(Saved data entries)

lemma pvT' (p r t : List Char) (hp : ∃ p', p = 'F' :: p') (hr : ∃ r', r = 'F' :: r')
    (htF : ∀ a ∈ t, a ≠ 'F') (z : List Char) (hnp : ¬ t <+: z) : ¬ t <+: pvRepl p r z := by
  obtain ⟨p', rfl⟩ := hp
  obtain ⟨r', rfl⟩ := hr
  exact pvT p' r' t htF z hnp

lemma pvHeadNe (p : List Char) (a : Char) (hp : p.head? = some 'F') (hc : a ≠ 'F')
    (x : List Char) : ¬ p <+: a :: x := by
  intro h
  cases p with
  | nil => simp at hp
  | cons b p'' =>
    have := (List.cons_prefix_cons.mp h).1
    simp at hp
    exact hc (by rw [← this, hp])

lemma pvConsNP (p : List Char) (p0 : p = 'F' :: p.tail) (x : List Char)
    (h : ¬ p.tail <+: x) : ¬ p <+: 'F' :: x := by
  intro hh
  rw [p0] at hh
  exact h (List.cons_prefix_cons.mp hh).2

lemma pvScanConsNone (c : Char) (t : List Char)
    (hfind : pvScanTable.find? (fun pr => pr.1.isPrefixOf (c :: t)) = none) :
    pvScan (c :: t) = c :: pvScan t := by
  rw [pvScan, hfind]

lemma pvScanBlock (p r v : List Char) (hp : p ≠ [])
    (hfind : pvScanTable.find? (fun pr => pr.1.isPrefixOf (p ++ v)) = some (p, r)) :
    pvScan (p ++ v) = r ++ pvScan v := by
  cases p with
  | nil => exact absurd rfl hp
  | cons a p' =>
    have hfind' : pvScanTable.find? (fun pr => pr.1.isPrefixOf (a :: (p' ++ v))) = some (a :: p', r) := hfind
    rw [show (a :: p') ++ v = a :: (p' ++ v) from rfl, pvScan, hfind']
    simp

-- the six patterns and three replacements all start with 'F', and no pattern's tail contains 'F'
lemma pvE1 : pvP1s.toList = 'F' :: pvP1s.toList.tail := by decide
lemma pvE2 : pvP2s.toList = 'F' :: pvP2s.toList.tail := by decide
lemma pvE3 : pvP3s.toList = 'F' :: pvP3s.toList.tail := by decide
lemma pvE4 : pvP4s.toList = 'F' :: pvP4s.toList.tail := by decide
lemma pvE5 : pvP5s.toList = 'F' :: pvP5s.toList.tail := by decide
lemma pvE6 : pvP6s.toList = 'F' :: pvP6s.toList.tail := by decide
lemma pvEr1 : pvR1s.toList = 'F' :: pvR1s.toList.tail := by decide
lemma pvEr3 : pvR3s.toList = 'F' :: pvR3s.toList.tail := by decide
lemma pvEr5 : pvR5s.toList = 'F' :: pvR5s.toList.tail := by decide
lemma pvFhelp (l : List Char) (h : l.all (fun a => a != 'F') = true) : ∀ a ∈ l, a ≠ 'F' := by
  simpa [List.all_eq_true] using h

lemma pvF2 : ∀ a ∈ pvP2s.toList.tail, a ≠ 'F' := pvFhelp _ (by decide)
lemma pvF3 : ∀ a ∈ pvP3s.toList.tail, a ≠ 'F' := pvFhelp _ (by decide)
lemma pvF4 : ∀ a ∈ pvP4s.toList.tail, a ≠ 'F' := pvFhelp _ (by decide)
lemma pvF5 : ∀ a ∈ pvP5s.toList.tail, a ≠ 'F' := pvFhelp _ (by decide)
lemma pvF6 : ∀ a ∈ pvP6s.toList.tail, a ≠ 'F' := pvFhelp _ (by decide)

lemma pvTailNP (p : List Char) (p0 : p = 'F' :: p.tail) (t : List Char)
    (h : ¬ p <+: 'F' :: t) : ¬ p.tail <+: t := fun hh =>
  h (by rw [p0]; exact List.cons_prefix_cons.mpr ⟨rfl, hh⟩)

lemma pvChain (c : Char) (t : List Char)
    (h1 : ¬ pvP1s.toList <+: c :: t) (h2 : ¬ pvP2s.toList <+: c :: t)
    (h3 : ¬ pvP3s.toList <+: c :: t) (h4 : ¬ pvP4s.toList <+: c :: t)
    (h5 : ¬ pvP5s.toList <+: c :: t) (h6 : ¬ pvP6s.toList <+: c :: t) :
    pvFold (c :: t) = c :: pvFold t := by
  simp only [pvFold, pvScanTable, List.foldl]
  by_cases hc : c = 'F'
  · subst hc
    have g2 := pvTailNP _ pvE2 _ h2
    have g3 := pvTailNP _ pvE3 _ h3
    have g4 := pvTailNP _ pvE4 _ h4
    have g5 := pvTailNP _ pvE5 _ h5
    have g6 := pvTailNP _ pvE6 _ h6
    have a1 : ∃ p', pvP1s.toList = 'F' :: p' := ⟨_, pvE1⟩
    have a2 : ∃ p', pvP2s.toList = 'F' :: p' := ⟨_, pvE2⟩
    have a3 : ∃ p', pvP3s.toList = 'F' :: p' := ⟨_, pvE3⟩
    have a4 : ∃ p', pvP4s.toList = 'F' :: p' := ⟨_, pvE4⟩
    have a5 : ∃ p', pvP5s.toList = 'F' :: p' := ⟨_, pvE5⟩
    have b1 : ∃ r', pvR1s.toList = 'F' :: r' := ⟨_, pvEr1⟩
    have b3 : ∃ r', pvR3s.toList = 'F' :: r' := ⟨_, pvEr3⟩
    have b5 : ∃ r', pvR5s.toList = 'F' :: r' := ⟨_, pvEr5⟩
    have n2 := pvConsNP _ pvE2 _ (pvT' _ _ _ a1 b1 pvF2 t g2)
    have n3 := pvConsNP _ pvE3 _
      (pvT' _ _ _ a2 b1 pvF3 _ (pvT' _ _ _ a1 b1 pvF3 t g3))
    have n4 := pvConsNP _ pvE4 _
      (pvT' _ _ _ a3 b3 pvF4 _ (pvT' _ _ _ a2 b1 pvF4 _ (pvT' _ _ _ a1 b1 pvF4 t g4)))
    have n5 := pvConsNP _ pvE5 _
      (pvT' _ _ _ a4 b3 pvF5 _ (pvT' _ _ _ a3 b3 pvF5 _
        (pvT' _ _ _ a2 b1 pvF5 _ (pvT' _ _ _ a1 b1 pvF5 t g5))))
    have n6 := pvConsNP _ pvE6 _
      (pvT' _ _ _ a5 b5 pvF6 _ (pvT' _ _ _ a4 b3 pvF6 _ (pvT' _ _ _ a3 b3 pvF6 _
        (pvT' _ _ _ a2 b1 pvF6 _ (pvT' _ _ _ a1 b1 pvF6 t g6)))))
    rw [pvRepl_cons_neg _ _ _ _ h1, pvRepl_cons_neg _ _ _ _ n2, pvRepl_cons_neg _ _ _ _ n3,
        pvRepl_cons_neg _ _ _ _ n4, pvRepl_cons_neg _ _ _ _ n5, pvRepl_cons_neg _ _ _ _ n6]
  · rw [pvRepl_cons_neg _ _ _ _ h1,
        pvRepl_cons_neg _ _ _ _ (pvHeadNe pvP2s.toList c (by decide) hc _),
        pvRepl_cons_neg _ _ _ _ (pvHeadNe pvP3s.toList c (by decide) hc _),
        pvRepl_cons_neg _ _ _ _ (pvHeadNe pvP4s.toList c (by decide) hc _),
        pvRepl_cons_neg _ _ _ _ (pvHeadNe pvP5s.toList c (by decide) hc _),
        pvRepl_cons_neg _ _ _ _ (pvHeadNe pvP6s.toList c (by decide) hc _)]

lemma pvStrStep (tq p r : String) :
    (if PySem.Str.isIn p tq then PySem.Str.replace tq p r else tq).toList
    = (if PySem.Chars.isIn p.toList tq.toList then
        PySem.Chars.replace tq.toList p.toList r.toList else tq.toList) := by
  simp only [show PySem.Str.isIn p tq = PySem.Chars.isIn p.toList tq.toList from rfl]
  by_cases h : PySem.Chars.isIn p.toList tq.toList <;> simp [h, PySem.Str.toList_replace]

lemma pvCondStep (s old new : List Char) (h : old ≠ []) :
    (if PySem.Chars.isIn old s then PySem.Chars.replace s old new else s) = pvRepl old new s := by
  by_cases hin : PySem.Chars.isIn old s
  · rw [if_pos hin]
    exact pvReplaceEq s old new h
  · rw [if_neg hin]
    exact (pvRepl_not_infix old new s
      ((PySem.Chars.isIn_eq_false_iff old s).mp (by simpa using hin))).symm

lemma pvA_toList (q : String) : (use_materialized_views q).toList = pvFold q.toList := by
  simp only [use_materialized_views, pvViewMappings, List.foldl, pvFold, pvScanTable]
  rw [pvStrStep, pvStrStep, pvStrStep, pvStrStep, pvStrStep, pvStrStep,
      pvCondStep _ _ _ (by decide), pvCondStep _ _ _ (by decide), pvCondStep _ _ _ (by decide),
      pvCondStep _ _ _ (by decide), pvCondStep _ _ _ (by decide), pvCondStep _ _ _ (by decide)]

> [WORK INSTRUCTION]:
Both the first line of the records above and the line containing "cons b p'' =>" are to be transcribed exactly, together with every line between them, and nothing else.

> [RESPONSE]:
lemma pvT' (p r t : List Char) (hp : ∃ p', p = 'F' :: p') (hr : ∃ r', r = 'F' :: r')
    (htF : ∀ a ∈ t, a ≠ 'F') (z : List Char) (hnp : ¬ t <+: z) : ¬ t <+: pvRepl p r z := by
  obtain ⟨p', rfl⟩ := hp
  obtain ⟨r', rfl⟩ := hr
  exact pvT p' r' t htF z hnp

lemma pvHeadNe (p : List Char) (a : Char) (hp : p.head? = some 'F') (hc : a ≠ 'F')
    (x : List Char) : ¬ p <+: a :: x := by
  intro h
  cases p with
  | nil => simp at hp
  | cons b p'' =>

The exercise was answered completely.